Generally speaking, the applicable scenarios of the three algorithms are as follows:

  • If the usual scenario is a single – dimensional hash, using a column hash is perfectly fine
  • If performance is desired and the original arrangement is already sparse, it is better to choose a sliding window with small units
  • If multidimensional degree is to be introduced, the weight distribution method is essential

The performance of all algorithms proposed in this paper is at O(n) and O(nlogn) level, and because the actual scene is often very small, it does not become a performance bottleneck in the application, and also leaves a lot of room for modification and trade-offs. Later, this problem can be further discussed in terms of global and local harmonization and terminal stacking.

Choose the instance

When we are in practical application, we generally do not simply use any of them. We must make clear the requirements, and then analyze the requirements in combination with the advantages of the three.

This time, when solving the demand for smashing Mach selection system on Xianyu, we learned the following characteristics: 1. The length of the commodity list is about 2000, and the number of objects when users get a message is limited, usually only one or two digits. 2. 3. There are a lot of user ids (every user may publish goods), and the category of goods is very limited, so we can choose our own plan accordingly. It can be seen from feature 2 that the weight distribution method needs to be selected in order to integrate multiple factors. In order to solve the performance problem, the sliding window method is selected because the information obtained at one time is very few and the categories of goods are very limited by integrating feature 1 and feature 3. We combine the weight distribution method and the sliding window method, adopt the sliding window with the window size of 4, then use the weight coefficients 13 and 7 (both prime numbers, convenient sorting) to calculate the weight function of user and class respectively, change the restriction condition inside the window to, the weight difference with all other objects is less than a certain threshold. Finally, the unification of multifactor statistics and performance can be achieved.
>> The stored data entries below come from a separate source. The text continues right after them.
-- pv_equiv track=rewrite | github.com/victe19/chatbot-dev | intents.py | reject
-- ===== SOURCE A (Python) =====
-- def preprocess(query: str) -> list:
--     """
--     First of all the function:
--         1. remove marks
--         2. remove uppercases
--         3. separate each word to build a list
--
--     Args:
--         query (str): query to preprocess
--
--     Returns:
--         list: list of words splited without puntuation marks
--     """
--
--     query=query.replace(',', '').replace('.', '').lower()
--     word_list = query.split()
--
--     return word_list
--
-- def reject(query:str) -> float:
--     """_summary_
--
--     Args:
--         query (str): query without processing
--
--     Returns:
--         confidence (float): probability that this query belongs to the intent reject
--     """
--     query = preprocess(query)
--     word_list = ['no', 'negatiu', "noo"]
--
--     if any(word in query for word in word_list):
--         return  90
--
--     word_list = ["tampoc"]
--     if any(word in query for word in word_list):
--         return 75
--
--     return 0
-- ===== SOURCE B (Python) =====
-- def preprocess(query: str) -> list:
--     query = query.replace(',', '').replace('.', '').lower()
--     word_list = query.split()
--     return word_list
--
--
-- SCORES = {'no': 90, 'negatiu': 90, 'noo': 90, 'tampoc': 75}
--
--
-- def reject(query: str) -> float:
--     best = 0
--     for word in preprocess(query):
--         s = SCORES.get(word, 0)
--         if s > best:
--             best = s
--     return best
-- ===== Notes on version B (the rewrite author's own statement) =====
-- stated objective: simpler
-- what changed: Replaces the two ordered any-membership scans over fixed trigger lists with a single pass over the words keeping a running maximum of per-word scores from a score table.
import Mathlib
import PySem

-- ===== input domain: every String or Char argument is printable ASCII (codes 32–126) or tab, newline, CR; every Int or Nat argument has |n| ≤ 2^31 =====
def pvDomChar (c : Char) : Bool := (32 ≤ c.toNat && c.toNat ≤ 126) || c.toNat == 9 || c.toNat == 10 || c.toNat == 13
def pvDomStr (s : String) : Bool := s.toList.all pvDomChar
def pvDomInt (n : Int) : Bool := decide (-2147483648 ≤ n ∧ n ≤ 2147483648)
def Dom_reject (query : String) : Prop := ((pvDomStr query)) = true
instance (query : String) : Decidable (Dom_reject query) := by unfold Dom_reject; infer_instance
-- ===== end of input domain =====

-- B replaces A's two ordered any-membership scans with a single max-of-scores pass over the words (objective: simpler).

-- ===== PORT A =====
def preprocessA (query : String) : List String :=
  PySem.Str.split₀ (PySem.Str.lower (PySem.Str.replace (PySem.Str.replace query "," "") "." ""))

def reject (query : String) : Int :=
  let q := preprocessA query
  if (["no", "negatiu", "noo"] : List String).any (fun word => q.contains word) then 90
  else if (["tampoc"] : List String).any (fun word => q.contains word) then 75
  else 0

-- ===== PORT B =====
def preprocessB (query : String) : List String :=
  PySem.Str.split₀ (PySem.Str.lower (PySem.Str.replace (PySem.Str.replace query "," "") "." ""))

def scoresB : PySem.Dict String Int :=
  PySem.Dict.ofList [("no", 90), ("negatiu", 90), ("noo", 90), ("tampoc", 75)]

def reject_alt (query : String) : Int :=
  (preprocessB query).foldl
    (fun best word =>
      let s := scoresB.getD word 0
      if s > best then s else best) 0

-- ===== PRECONDITION & SPEC =====
def Spec_reject (query : String) (out : Int) : Prop := out = reject_alt query
instance (query : String) (out : Int) : Decidable (Spec_reject query out) := by unfold Spec_reject; infer_instance

-- ===== CLAIM (what is proved, stated in full; the proofs are below) =====
def Claim_equal_reject : Prop := ∀ (query : String), Dom_reject query → Spec_reject query (reject query)

-- ===== LEMMAS AND PROOFS =====

-- A's value on a word list, written as the same if-chain A uses.
def avalWords (q : List String) : Int :=
  if (["no", "negatiu", "noo"] : List String).any (fun word => q.contains word) then 90
  else if (["tampoc"] : List String).any (fun word => q.contains word) then 75
  else 0

lemma scoresB_items :
    scoresB.items = [("no", (90 : Int)), ("negatiu", 90), ("noo", 90), ("tampoc", 75)] := by
  decide

lemma score_eq (w : String) :
    scoresB.getD w 0 =
      if w = "no" then 90 else if w = "negatiu" then 90 else if w = "noo" then 90
      else if w = "tampoc" then 75 else 0 := by
  simp only [PySem.Dict.getD, PySem.Dict.get?, scoresB_items]
  by_cases h1 : w = "no"
  · subst h1; decide
  by_cases h2 : w = "negatiu"
  · subst h2; decide
  by_cases h3 : w = "noo"
  · subst h3; decide
  by_cases h4 : w = "tampoc"
  · subst h4; decide
  have f : ∀ a : String, ¬ w = a → (a == w) = false :=
    fun a h => beq_eq_false_iff_ne.mpr (fun e => h e.symm)
  simp [List.find?, f _ h1, f _ h2, f _ h3, f _ h4, h1, h2, h3, h4]

lemma avalWords_cons (w : String) (q : List String) :
    avalWords (w :: q) = max (scoresB.getD w 0) (avalWords q) := by
  rw [score_eq]
  simp only [avalWords, List.any_cons, List.any_nil, List.contains_cons, Bool.or_false,
    Bool.or_eq_true, beq_iff_eq]
  by_cases h1 : w = "no" <;> by_cases h2 : w = "negatiu" <;> by_cases h3 : w = "noo" <;>
    by_cases h4 : w = "tampoc" <;>
    simp_all [eq_comm] <;> split_ifs <;> simp_all

lemma avalWords_nonneg (q : List String) : 0 ≤ avalWords q := by
  unfold avalWords; split_ifs <;> omega

lemma fold_eq (q : List String) : ∀ b : Int, 0 ≤ b →
    q.foldl (fun best word =>
      let s := scoresB.getD word 0
      if s > best then s else best) b = max b (avalWords q) := by
  induction q with
  | nil =>
    intro b hb
    simpa [avalWords] using (max_eq_left hb).symm
  | cons w q ih =>
    intro b hb
    have hs : (if scoresB.getD w 0 > b then scoresB.getD w 0 else b) = max b (scoresB.getD w 0) := by
      rcases max_cases b (scoresB.getD w 0) with ⟨h, h'⟩ | ⟨h, h'⟩ <;> rw [h] <;> split_ifs <;> omega
    simp only [List.foldl]
    rw [hs, ih _ (le_trans hb (le_max_left _ _)), avalWords_cons]
    rcases max_cases (scoresB.getD w 0) (avalWords q) with ⟨h, h'⟩ | ⟨h, h'⟩ <;> rw [h] <;> omega

-- ===== VERDICT (by name: the statement is the Claim_ definition above) =====
theorem reject_spec : Claim_equal_reject := by
  intro query _
  unfold Spec_reject reject reject_alt
  have hpre : preprocessB query = preprocessA query := rfl
  rw [hpre, fold_eq (preprocessA query) 0 le_rfl]
  have := avalWords_nonneg (preprocessA query)
  simp only [max_eq_right this]
  rfl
However, the parameter selection (window size, weight coefficient) has not been compared repeatedly. Later, we plan to use ABtest and other methods to optimize and adjust the parameters in the actual scene, so as to achieve better performance of the algorithm.

conclusion

This paper discusses several implementation methods of the scatter algorithm, from the implementation method to the advantages and disadvantages of a detailed description, through the method of this paper, can be specific categories of results in order to disperse the presentation, so as to improve the user’s visual experience. We can see that, in fact, there is an inevitable contradiction between the effect of smashing and the respect for the order characteristics of the original algorithm. How to better balance the two in the actual complex demand conditions, so as to be generally suitable for more scenes, is what we need to continue to explore in the future; How to better improve user experience by improving technology is an eternal proposition for technical people.